-- pv_equiv track=rewrite | github.com/ernestoBocini/Brain-Like-Computation-Project | utils.py | transform_to_8_classes
-- ===== SOURCE A (Python) =====
-- def transform_to_8_classes(objects):
--     '''
--     Transform the input list of objects into one of 8 classes: animals, boats, cars, chairs, faces, fruits, planes, or tables.
--     Args:
--         objects (list of str): A list of object names, where each name corresponds to one of the 64 classes.
--     Returns:
--         transformed_objects (list of str): A list of object names, where each name corresponds to one of the 8 classes.
--     '''
--
--     fruits = ['apple', 'apricot', 'peach', 'pear', 'raspberry', 'strawberry', 'walnut', 'watermelon']
--     animals = ['bear', 'cow', 'dog', 'elephant', 'gorilla', 'hedgehog', 'lioness', 'turtle']
--     objects = ['face' if 'face' in s else s for s in objects]
--     objects = ['car' if 'car' in s else s for s in objects]
--     objects = ['chair' if 'chair' in s else s for s in objects]
--     objects = ['airplane' if 'airplane' in s else s for s in objects]
--     objects = ['table' if 'table' in s else s for s in objects]
--     objects = ['fruit' if s in fruits else s for s in objects]
--     objects = ['animal' if s in animals else s for s in objects]
--     objects = ['ship' if 'ship' in s else s for s in objects]
--     return objects
-- ===== SOURCE B (Python) =====
-- def transform_to_8_classes(objects):
--     fruits = ['apple', 'apricot', 'peach', 'pear', 'raspberry', 'strawberry', 'walnut', 'watermelon']
--     animals = ['bear', 'cow', 'dog', 'elephant', 'gorilla', 'hedgehog', 'lioness', 'turtle']
--
--     def classify(s):
--         if 'face' in s:
--             return 'face'
--         if 'car' in s:
--             return 'car'
--         if 'chair' in s:
--             return 'chair'
--         if 'airplane' in s:
--             return 'airplane'
--         if 'table' in s:
--             return 'table'
--         if s in fruits:
--             return 'fruit'
--         if s in animals:
--             return 'animal'
--         if 'ship' in s:
--             return 'ship'
--         return s
--
--     return [classify(s) for s in objects]
-- ===== Notes on version B (the rewrite author's own statement) =====
-- stated objective: idiomatic
-- what changed: Replaced A's eight sequential whole-list rewrite passes by a single per-element if/elif classification cascade applied in one pass over the input, relying on the replacement labels never matching a later rule.
import Mathlib
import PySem

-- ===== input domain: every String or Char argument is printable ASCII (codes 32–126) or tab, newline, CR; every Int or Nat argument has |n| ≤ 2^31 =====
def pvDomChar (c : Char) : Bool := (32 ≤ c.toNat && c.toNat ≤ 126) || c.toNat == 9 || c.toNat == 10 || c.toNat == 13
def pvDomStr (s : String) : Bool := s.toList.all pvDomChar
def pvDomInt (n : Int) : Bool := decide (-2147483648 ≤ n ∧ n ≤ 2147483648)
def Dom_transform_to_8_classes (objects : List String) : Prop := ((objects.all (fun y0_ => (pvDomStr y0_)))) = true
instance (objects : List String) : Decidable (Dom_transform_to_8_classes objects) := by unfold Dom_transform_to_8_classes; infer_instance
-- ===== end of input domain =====

-- B replaces A's eight sequential whole-list rewrite passes by a single per-element if/elif cascade (idiomatic one-pass classification); same return values.


-- ===== PORT A =====
def pvFruits : List String := ["apple", "apricot", "peach", "pear", "raspberry", "strawberry", "walnut", "watermelon"]
def pvAnimals : List String := ["bear", "cow", "dog", "elephant", "gorilla", "hedgehog", "lioness", "turtle"]

-- A: eight sequential whole-list comprehension passes over the same list
def transform_to_8_classes (objects : List String) : List String :=
  let objects := objects.map (fun s => if PySem.Str.isIn "face" s then "face" else s)
  let objects := objects.map (fun s => if PySem.Str.isIn "car" s then "car" else s)
  let objects := objects.map (fun s => if PySem.Str.isIn "chair" s then "chair" else s)
  let objects := objects.map (fun s => if PySem.Str.isIn "airplane" s then "airplane" else s)
  let objects := objects.map (fun s => if PySem.Str.isIn "table" s then "table" else s)
  let objects := objects.map (fun s => if s ∈ pvFruits then "fruit" else s)
  let objects := objects.map (fun s => if s ∈ pvAnimals then "animal" else s)
  let objects := objects.map (fun s => if PySem.Str.isIn "ship" s then "ship" else s)
  objects

-- ===== PORT B =====
-- B: one if/elif cascade per element, applied in a single pass
def pvClassify (s : String) : String :=
  if PySem.Str.isIn "face" s then "face"
  else if PySem.Str.isIn "car" s then "car"
  else if PySem.Str.isIn "chair" s then "chair"
  else if PySem.Str.isIn "airplane" s then "airplane"
  else if PySem.Str.isIn "table" s then "table"
  else if s ∈ pvFruits then "fruit"
  else if s ∈ pvAnimals then "animal"
  else if PySem.Str.isIn "ship" s then "ship"
  else s

def transform_to_8_classes_alt (objects : List String) : List String :=
  objects.map pvClassify

-- ===== PRECONDITION & SPEC =====
def Spec_transform_to_8_classes (objects : List String) (out : List String) : Prop := out = transform_to_8_classes_alt objects
instance (objects : List String) (out : List String) : Decidable (Spec_transform_to_8_classes objects out) := by unfold Spec_transform_to_8_classes; infer_instance

-- ===== CLAIM (what is proved, stated in full; the proofs are below) =====
def Claim_equal_transform_to_8_classes : Prop := ∀ (objects : List String), Dom_transform_to_8_classes objects → Spec_transform_to_8_classes objects (transform_to_8_classes objects)

-- ===== LEMMAS AND PROOFS =====

-- A's per-pass element transformers, named for the proof (definitionally the lambdas in the port of A)
def pvStep1 (t : String) : String := if PySem.Str.isIn "face" t then "face" else t
def pvStep2 (t : String) : String := if PySem.Str.isIn "car" t then "car" else t
def pvStep3 (t : String) : String := if PySem.Str.isIn "chair" t then "chair" else t
def pvStep4 (t : String) : String := if PySem.Str.isIn "airplane" t then "airplane" else t
def pvStep5 (t : String) : String := if PySem.Str.isIn "table" t then "table" else t
def pvStep6 (t : String) : String := if t ∈ pvFruits then "fruit" else t
def pvStep7 (t : String) : String := if t ∈ pvAnimals then "animal" else t
def pvStep8 (t : String) : String := if PySem.Str.isIn "ship" t then "ship" else t

-- composing A's eight passes on one element equals B's cascade
theorem pvPointwise (s : String) :
    pvStep8 (pvStep7 (pvStep6 (pvStep5 (pvStep4 (pvStep3 (pvStep2 (pvStep1 s))))))) = pvClassify s := by
  unfold pvClassify
  by_cases h1 : PySem.Str.isIn "face" s
  · have e1 : pvStep1 s = "face" := by unfold pvStep1; rw [if_pos h1]
    rw [e1, if_pos h1]; decide
  have e1 : pvStep1 s = s := by unfold pvStep1; rw [if_neg h1]
  rw [e1, if_neg h1]
  by_cases h2 : PySem.Str.isIn "car" s
  · have e2 : pvStep2 s = "car" := by unfold pvStep2; rw [if_pos h2]
    rw [e2, if_pos h2]; decide
  have e2 : pvStep2 s = s := by unfold pvStep2; rw [if_neg h2]
  rw [e2, if_neg h2]
  by_cases h3 : PySem.Str.isIn "chair" s
  · have e3 : pvStep3 s = "chair" := by unfold pvStep3; rw [if_pos h3]
    rw [e3, if_pos h3]; decide
  have e3 : pvStep3 s = s := by unfold pvStep3; rw [if_neg h3]
  rw [e3, if_neg h3]
  by_cases h4 : PySem.Str.isIn "airplane" s
  · have e4 : pvStep4 s = "airplane" := by unfold pvStep4; rw [if_pos h4]
    rw [e4, if_pos h4]; decide
  have e4 : pvStep4 s = s := by unfold pvStep4; rw [if_neg h4]
  rw [e4, if_neg h4]
  by_cases h5 : PySem.Str.isIn "table" s
  · have e5 : pvStep5 s = "table" := by unfold pvStep5; rw [if_pos h5]
    rw [e5, if_pos h5]; decide
  have e5 : pvStep5 s = s := by unfold pvStep5; rw [if_neg h5]
  rw [e5, if_neg h5]
  by_cases h6 : s ∈ pvFruits
  · have e6 : pvStep6 s = "fruit" := by unfold pvStep6; rw [if_pos h6]
    rw [e6, if_pos h6]; decide
  have e6 : pvStep6 s = s := by unfold pvStep6; rw [if_neg h6]
  rw [e6, if_neg h6]
  by_cases h7 : s ∈ pvAnimals
  · have e7 : pvStep7 s = "animal" := by unfold pvStep7; rw [if_pos h7]
    rw [e7, if_pos h7]; decide
  have e7 : pvStep7 s = s := by unfold pvStep7; rw [if_neg h7]
  rw [e7, if_neg h7]
  by_cases h8 : PySem.Str.isIn "ship" s
  · have e8 : pvStep8 s = "ship" := by unfold pvStep8; rw [if_pos h8]
    rw [e8, if_pos h8]
  have e8 : pvStep8 s = s := by unfold pvStep8; rw [if_neg h8]
  rw [e8]
  exact (if_neg h8).symm

-- ===== VERDICT (by name: the statement is the Claim_ definition above) =====
theorem transform_to_8_classes_spec : Claim_equal_transform_to_8_classes := by
  intro objects _
  show transform_to_8_classes objects = transform_to_8_classes_alt objects
  have hA : transform_to_8_classes objects =
      ((((((((objects.map pvStep1).map pvStep2).map pvStep3).map pvStep4).map pvStep5).map pvStep6).map pvStep7).map pvStep8) := rfl
  rw [hA, List.map_map, List.map_map, List.map_map, List.map_map, List.map_map, List.map_map, List.map_map]
  refine List.map_congr_left fun s _ => ?_
  simp only [Function.comp_apply]
  exact pvPointwise s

^^^^^^^^^^^^^^^^

Look over the records above, and wherever a line contains the string "whole", copy that line.

-- what changed: Replaced A's eight sequential whole-list rewrite passes by a single per-element if/elif classification cascade applied in one pass over the input, relying on the replacement labels never matching a later rule.
-- B replaces A's eight sequential whole-list rewrite passes by a single per-element if/elif cascade (idiomatic one-pass classification); same return values.
-- A: eight sequential whole-list comprehension passes over the same list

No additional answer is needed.